** Your goal **
Give the number of lines in these entries that contain "github", and nothing more.

***

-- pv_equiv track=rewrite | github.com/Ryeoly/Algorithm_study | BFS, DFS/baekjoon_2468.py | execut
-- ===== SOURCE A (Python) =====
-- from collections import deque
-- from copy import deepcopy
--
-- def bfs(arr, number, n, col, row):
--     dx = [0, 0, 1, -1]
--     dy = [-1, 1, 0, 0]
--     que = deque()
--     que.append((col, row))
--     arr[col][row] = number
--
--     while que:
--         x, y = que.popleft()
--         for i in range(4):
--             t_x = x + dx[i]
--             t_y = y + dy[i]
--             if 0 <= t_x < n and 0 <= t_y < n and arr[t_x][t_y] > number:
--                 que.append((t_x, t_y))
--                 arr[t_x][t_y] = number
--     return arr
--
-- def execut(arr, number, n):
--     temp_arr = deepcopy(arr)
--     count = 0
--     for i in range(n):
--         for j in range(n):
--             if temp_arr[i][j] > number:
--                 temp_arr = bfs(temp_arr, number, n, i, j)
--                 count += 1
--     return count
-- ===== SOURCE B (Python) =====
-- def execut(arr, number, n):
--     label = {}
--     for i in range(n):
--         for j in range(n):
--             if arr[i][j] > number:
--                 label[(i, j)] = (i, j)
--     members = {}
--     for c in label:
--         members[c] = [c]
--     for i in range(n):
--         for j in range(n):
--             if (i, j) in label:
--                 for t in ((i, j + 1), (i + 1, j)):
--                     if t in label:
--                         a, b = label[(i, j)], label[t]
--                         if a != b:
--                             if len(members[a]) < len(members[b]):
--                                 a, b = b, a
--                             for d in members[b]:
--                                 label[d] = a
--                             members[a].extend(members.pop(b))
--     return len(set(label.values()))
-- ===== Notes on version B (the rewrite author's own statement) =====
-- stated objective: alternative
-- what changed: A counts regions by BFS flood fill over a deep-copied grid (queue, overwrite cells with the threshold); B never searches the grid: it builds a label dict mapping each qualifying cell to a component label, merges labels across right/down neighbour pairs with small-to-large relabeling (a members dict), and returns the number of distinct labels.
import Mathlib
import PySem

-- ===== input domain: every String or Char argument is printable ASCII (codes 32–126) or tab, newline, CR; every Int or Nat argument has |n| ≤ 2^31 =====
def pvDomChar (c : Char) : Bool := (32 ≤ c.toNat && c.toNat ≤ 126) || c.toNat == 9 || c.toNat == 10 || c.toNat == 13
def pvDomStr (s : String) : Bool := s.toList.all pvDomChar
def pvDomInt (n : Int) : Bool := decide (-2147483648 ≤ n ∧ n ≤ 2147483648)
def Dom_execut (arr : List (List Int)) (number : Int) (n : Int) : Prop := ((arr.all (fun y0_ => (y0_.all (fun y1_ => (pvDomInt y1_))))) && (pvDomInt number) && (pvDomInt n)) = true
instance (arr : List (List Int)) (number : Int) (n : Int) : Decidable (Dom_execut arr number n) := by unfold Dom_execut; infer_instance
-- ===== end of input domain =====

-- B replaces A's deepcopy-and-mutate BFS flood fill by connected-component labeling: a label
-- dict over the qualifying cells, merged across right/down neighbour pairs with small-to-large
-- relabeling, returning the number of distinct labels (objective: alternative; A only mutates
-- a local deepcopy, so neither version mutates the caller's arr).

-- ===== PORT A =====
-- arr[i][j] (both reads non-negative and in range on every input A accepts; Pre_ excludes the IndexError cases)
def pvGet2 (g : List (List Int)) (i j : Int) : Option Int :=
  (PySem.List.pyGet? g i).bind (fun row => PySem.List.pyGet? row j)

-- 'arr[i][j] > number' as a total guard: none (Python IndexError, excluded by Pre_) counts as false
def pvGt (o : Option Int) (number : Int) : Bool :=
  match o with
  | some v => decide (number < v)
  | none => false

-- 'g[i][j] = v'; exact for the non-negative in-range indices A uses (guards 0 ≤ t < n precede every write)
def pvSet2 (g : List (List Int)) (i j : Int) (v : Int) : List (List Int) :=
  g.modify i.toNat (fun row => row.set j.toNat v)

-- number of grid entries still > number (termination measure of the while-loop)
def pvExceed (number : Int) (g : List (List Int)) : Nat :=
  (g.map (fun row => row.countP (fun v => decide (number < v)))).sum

***

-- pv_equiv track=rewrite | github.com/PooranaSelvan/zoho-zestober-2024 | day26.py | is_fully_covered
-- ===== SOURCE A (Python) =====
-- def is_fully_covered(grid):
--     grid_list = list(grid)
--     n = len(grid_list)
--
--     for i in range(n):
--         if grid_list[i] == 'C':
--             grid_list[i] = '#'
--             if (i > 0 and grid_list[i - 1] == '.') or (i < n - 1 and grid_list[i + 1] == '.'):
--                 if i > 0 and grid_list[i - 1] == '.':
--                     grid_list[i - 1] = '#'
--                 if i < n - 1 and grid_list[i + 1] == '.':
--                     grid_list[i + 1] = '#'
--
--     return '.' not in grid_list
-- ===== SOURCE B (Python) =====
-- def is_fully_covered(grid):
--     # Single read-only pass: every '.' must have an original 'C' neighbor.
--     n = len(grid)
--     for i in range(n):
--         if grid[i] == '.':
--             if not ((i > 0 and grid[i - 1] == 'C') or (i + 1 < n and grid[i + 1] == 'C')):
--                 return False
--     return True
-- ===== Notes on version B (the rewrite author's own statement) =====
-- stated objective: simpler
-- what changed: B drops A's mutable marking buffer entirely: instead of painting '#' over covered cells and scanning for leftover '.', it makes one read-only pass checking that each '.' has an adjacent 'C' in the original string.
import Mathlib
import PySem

***

** Completed exercise **
2